**TASK:** Below are records; reproduce exactly the lines from the one containing "rw [traceP_match c" through the end, both included, and only those.

**DATA RECORDS:**
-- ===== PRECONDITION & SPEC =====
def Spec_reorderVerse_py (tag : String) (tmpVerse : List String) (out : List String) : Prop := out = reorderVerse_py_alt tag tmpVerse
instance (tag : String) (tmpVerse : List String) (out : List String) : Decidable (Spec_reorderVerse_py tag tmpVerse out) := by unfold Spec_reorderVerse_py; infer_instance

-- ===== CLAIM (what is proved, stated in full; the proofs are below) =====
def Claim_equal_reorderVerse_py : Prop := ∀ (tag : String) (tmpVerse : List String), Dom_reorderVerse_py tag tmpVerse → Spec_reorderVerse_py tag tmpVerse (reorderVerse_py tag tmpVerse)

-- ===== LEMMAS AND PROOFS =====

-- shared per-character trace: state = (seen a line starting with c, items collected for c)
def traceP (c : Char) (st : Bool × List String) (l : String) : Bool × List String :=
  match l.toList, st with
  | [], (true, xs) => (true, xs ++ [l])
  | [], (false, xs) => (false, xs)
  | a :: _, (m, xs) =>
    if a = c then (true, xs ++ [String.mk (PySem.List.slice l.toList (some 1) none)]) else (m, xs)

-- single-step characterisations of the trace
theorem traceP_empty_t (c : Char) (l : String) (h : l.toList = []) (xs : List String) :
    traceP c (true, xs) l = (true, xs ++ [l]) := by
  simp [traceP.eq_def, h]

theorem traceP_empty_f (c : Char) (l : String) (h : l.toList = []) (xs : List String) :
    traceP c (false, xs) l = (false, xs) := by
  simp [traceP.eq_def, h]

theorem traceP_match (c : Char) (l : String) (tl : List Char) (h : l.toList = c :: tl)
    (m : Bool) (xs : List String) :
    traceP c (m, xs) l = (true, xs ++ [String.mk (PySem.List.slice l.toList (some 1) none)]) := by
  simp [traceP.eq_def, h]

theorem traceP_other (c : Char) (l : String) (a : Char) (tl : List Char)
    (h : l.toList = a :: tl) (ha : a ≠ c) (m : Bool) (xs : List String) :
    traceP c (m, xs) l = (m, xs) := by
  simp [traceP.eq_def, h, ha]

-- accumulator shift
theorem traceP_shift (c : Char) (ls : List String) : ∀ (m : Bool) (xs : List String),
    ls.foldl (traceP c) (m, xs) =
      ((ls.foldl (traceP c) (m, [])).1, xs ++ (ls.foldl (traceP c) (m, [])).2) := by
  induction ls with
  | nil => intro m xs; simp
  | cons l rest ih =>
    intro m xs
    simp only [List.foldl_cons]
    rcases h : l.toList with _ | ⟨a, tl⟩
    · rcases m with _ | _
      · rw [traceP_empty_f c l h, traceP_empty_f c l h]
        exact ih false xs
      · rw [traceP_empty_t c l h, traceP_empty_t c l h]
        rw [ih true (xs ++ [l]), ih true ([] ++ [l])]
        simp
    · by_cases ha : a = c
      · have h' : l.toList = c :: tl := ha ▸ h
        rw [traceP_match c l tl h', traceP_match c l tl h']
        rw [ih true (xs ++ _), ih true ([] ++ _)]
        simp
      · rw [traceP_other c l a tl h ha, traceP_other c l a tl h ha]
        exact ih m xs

**WRITTEN RESPONSE:**
        rw [traceP_match c l tl h', traceP_match c l tl h']
        rw [ih true (xs ++ _), ih true ([] ++ _)]
        simp
      · rw [traceP_other c l a tl h ha, traceP_other c l a tl h ha]
        exact ih m xs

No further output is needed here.